> [SUPPLIED INFORMATION]
■ ■ ■ ■

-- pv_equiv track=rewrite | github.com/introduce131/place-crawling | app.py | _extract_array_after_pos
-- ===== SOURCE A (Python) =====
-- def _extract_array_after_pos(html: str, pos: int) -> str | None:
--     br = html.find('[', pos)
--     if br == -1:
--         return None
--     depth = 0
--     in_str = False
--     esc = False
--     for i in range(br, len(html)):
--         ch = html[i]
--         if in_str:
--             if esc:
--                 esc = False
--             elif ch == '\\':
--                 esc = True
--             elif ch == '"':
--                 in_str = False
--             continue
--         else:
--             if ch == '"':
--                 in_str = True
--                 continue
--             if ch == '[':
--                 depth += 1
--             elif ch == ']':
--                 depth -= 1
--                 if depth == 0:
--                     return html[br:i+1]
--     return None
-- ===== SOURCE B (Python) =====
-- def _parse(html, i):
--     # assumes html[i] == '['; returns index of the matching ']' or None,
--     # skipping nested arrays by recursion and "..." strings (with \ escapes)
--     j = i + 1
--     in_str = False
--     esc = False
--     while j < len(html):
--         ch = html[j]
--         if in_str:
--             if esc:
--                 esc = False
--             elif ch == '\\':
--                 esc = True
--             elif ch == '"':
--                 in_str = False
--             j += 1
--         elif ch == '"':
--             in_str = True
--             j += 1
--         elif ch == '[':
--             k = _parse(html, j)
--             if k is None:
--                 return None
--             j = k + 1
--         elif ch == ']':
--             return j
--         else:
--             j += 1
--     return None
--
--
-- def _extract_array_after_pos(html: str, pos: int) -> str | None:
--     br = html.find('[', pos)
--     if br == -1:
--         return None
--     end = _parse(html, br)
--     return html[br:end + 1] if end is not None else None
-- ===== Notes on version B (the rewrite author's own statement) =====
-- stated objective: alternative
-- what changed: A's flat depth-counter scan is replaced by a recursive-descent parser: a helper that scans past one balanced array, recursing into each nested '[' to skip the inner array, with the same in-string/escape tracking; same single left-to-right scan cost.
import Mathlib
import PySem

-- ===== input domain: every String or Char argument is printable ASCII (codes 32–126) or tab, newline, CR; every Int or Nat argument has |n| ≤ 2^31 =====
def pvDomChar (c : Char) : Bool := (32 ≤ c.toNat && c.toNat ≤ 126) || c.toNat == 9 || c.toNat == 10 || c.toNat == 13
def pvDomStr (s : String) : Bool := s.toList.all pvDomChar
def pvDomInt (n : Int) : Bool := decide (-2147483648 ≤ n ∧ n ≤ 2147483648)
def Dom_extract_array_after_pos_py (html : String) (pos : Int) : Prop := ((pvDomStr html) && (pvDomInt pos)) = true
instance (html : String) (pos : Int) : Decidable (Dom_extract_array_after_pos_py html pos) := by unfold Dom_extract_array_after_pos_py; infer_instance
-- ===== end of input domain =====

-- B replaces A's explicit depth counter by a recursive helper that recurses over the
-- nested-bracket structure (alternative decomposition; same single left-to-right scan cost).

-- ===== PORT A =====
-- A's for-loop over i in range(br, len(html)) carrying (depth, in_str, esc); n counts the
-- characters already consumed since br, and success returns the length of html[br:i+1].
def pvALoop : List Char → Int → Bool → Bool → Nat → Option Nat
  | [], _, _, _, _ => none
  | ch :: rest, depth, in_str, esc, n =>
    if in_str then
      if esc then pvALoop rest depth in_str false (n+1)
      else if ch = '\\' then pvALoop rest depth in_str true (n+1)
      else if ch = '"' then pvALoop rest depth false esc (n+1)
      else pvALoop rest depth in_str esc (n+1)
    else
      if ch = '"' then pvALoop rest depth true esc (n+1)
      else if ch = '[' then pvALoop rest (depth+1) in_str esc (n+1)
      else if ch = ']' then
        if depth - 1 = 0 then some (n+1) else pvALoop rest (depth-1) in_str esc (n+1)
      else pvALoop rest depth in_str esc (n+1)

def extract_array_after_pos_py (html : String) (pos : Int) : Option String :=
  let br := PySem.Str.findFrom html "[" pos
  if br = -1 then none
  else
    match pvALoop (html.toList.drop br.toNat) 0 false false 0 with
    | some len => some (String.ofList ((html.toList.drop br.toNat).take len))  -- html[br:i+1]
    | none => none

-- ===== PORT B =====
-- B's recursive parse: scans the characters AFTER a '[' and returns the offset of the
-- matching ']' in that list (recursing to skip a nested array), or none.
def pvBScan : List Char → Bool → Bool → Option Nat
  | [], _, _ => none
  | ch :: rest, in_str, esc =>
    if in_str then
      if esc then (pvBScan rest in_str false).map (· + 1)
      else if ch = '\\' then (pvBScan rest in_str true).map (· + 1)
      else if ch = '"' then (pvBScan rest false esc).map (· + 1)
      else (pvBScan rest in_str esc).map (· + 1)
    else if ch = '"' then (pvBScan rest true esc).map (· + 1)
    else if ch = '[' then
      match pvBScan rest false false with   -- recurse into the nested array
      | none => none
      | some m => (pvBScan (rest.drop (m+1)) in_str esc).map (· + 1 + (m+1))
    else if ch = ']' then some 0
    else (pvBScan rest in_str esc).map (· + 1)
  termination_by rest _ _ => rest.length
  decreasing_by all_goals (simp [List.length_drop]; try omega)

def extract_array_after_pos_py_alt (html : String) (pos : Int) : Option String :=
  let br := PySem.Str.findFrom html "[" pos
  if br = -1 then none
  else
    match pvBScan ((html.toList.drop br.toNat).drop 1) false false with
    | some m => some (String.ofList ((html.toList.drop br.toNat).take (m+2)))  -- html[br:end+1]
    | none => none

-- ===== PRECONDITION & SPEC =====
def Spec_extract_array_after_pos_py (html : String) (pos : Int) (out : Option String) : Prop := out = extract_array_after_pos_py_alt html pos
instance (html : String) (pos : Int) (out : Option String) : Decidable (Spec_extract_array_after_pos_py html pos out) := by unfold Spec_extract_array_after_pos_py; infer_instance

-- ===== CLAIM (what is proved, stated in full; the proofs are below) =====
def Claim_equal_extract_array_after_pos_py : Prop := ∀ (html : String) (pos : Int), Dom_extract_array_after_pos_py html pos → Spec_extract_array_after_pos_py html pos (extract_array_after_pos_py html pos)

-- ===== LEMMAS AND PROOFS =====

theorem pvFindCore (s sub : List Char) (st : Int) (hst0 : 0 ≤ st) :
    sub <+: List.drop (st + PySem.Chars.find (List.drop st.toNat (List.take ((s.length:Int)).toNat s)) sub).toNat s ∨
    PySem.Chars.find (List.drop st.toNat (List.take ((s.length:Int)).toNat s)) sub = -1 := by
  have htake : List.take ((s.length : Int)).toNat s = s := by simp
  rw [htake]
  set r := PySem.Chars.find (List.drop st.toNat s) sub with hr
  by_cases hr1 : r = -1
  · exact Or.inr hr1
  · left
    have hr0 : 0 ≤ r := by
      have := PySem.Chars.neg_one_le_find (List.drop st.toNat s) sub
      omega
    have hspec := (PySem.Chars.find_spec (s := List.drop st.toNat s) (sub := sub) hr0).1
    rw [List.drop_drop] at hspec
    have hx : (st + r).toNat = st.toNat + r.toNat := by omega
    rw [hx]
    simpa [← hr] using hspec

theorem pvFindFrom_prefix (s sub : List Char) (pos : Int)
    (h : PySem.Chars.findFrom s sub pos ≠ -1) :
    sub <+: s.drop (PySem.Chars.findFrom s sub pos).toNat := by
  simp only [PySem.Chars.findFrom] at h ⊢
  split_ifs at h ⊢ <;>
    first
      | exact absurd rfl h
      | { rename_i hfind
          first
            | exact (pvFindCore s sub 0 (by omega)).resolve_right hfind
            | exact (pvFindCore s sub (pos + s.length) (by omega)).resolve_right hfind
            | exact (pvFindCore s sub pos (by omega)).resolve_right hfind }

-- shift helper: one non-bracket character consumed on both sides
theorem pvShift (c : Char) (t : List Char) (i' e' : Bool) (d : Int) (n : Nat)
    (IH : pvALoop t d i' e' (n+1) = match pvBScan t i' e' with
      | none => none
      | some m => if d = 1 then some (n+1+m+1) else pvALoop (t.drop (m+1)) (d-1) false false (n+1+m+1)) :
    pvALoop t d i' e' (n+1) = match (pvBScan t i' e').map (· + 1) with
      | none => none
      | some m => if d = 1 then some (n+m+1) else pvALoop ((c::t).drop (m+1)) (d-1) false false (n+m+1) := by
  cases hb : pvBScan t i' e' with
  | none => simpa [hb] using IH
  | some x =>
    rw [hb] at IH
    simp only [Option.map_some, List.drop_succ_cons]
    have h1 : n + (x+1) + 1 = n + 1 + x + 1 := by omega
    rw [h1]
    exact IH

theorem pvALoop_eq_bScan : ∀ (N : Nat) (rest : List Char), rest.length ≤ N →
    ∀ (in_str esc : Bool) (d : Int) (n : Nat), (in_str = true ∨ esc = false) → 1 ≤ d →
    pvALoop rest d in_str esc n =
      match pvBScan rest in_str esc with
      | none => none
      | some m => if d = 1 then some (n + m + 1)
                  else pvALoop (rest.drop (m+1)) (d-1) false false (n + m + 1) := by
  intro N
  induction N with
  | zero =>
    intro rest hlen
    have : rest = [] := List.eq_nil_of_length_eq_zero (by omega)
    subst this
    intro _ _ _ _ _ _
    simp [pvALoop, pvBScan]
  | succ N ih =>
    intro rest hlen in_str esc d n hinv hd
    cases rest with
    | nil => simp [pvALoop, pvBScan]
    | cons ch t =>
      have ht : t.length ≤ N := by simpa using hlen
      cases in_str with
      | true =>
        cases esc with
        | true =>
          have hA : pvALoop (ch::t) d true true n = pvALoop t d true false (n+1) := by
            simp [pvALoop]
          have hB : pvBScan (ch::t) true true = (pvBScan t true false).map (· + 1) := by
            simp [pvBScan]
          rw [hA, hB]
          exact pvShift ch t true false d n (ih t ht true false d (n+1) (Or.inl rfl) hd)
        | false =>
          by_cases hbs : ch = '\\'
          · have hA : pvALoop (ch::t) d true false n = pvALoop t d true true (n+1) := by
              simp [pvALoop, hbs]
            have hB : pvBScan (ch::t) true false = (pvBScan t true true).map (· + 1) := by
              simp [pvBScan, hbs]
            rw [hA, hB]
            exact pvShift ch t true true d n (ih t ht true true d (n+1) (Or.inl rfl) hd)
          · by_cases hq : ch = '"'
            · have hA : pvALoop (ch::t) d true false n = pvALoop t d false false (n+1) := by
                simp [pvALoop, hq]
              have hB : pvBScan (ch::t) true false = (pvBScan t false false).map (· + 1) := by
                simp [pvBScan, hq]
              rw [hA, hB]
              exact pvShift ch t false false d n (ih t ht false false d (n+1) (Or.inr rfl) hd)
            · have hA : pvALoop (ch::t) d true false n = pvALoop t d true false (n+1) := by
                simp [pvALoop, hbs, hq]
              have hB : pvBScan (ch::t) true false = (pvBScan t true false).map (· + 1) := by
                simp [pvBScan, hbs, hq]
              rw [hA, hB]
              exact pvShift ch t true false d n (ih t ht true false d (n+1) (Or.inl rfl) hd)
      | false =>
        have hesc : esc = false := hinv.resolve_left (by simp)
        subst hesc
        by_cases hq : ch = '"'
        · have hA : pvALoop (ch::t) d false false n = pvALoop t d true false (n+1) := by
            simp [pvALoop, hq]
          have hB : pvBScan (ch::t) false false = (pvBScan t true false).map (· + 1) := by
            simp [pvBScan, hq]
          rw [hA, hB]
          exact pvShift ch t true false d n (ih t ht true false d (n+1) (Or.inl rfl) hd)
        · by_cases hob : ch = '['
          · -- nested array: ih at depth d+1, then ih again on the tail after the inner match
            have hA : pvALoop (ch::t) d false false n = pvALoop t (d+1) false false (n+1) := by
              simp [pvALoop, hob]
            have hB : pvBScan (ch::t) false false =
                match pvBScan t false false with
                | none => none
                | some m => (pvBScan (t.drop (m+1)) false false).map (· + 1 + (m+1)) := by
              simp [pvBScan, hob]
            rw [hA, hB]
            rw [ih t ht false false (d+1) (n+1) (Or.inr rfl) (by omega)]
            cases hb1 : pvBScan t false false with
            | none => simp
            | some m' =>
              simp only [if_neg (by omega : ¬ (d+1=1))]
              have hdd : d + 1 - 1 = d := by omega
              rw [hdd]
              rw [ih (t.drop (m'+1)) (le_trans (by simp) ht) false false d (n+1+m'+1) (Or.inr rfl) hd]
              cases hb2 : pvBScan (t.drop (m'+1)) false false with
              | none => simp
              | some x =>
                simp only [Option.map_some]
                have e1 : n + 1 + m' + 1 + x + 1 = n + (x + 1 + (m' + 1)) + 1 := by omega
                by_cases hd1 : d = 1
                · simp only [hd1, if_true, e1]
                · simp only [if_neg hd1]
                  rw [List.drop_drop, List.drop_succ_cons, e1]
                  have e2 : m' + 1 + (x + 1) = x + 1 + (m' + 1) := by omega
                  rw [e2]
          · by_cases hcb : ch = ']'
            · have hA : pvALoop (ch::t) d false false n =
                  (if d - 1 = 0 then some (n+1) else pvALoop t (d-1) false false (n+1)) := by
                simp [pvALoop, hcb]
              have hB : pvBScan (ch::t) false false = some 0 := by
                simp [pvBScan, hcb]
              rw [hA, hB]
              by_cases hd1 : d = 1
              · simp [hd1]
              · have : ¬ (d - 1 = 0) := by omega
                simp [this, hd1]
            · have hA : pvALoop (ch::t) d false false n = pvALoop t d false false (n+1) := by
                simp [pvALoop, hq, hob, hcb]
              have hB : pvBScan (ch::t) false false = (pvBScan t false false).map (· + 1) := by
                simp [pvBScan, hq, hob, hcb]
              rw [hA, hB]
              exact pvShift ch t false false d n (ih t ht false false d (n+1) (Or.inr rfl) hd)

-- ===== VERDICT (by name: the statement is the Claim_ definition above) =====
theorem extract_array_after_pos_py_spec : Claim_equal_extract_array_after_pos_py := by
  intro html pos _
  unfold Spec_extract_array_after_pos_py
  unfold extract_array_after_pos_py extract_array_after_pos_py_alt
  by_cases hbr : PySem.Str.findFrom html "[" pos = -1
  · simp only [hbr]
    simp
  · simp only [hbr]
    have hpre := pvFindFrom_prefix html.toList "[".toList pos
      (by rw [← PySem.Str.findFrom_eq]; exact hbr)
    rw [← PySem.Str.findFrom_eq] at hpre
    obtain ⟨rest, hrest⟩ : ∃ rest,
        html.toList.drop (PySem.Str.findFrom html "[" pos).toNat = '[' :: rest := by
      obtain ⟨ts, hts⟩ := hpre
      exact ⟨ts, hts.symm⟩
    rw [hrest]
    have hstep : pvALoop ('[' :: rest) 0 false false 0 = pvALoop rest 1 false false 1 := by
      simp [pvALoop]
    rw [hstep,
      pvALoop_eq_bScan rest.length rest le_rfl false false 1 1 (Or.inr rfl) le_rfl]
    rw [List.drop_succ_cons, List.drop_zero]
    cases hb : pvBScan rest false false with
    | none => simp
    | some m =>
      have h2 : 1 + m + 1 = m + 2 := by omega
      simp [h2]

■ ■ ■ ■

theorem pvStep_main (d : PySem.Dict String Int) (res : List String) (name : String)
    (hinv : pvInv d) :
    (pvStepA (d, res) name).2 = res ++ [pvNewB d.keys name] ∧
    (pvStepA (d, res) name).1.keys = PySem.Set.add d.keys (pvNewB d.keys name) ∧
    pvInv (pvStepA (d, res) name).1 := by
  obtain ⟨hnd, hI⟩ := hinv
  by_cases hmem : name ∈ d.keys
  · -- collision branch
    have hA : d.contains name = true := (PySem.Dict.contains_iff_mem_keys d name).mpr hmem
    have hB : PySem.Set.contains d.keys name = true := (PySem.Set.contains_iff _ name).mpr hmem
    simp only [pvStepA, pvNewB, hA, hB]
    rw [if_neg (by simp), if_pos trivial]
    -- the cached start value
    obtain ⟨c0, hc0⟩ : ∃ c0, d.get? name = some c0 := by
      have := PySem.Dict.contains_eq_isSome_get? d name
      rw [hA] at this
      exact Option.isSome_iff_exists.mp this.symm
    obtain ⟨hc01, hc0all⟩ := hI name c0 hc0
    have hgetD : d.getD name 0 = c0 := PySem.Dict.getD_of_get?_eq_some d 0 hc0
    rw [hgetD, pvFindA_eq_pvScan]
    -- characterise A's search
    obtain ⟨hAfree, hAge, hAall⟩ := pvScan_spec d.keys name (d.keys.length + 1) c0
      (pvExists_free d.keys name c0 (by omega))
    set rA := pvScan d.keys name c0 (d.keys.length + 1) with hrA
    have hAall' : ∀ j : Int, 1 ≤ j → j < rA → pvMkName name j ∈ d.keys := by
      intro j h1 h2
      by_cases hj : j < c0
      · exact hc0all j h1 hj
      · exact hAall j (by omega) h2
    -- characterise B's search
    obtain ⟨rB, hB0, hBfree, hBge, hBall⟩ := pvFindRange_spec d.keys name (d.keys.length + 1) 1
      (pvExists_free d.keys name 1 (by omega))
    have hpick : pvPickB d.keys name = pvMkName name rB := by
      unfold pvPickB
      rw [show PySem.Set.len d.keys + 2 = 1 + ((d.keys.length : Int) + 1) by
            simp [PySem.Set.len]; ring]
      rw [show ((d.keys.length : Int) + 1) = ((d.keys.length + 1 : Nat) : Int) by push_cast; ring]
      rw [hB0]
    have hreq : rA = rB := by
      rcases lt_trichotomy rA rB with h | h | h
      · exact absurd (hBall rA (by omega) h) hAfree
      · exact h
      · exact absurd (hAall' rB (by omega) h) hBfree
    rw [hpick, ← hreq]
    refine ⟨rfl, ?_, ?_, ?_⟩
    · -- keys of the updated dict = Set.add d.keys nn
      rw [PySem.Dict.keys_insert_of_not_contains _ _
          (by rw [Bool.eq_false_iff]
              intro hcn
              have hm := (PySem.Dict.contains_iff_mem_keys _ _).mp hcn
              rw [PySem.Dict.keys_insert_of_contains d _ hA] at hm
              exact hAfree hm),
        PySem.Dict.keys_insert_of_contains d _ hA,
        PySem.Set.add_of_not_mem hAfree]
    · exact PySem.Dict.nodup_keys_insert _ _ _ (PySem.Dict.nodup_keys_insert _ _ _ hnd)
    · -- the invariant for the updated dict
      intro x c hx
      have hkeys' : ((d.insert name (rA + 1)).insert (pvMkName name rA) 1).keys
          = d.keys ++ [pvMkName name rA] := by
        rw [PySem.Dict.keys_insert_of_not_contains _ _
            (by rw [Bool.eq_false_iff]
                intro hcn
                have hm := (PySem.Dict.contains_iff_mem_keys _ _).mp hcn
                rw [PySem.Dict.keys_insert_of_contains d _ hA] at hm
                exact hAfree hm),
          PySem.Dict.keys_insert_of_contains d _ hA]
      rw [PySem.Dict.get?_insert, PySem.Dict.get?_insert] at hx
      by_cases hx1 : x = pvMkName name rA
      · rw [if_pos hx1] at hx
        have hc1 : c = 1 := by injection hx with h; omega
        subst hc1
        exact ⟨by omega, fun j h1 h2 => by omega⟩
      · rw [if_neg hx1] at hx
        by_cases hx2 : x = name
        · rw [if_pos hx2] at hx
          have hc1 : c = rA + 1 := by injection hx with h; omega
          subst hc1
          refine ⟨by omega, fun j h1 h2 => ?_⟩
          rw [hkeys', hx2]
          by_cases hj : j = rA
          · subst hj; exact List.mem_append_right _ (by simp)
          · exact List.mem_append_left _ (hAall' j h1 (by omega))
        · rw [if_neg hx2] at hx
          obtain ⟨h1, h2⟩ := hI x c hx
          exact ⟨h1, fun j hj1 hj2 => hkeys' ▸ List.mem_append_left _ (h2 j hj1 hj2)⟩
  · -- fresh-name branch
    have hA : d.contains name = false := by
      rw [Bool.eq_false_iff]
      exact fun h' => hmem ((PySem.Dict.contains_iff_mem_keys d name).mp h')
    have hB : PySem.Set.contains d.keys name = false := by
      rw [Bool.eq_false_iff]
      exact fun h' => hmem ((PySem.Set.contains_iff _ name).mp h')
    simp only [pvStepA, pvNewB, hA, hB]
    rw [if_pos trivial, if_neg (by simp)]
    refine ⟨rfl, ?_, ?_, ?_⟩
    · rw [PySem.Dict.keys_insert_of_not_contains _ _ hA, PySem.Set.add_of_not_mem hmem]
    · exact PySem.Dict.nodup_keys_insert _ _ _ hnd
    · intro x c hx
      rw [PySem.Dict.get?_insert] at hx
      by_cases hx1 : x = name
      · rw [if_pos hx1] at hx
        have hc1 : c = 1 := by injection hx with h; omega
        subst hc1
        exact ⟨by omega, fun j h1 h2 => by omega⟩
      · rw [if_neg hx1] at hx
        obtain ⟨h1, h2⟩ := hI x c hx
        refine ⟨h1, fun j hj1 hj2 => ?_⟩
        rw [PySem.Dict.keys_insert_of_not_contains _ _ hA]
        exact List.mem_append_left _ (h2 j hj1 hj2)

■ ■ ■ ■

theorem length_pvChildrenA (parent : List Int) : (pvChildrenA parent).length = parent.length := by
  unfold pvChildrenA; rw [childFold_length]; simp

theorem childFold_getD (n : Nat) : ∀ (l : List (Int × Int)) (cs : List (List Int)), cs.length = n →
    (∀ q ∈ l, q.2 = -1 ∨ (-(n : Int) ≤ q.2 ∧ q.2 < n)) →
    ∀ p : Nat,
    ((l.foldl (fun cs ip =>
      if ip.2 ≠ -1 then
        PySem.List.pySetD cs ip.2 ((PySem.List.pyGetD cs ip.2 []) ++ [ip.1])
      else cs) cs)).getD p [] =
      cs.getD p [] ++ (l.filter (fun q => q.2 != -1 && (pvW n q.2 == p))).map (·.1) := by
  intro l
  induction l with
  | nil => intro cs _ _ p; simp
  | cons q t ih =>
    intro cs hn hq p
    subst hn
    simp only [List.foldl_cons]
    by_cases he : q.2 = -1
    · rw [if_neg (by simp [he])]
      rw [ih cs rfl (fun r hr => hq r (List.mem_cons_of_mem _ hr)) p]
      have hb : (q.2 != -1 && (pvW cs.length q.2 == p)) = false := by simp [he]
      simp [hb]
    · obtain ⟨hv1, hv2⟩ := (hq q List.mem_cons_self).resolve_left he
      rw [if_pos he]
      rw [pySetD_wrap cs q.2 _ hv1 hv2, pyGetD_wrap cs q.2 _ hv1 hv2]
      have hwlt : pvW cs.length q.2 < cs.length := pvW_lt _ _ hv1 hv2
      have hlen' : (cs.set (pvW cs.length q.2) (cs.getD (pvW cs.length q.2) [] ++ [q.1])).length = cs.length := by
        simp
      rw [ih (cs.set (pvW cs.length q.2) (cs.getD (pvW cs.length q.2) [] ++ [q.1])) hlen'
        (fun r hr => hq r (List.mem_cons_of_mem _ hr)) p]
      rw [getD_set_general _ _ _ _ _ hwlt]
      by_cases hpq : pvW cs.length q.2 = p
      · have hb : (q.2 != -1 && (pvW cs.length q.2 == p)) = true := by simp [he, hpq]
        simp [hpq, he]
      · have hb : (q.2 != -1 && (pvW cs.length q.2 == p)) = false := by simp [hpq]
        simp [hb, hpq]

■ ■ ■ ■

> [WHAT TO DO]
Pick each line holding "pvDomInt" out of the entries above and return it.

> [FINISHED EXERCISE]
def pvDomInt (n : Int) : Bool := decide (-2147483648 ≤ n ∧ n ≤ 2147483648)
def Dom_extract_array_after_pos_py (html : String) (pos : Int) : Prop := ((pvDomStr html) && (pvDomInt pos)) = true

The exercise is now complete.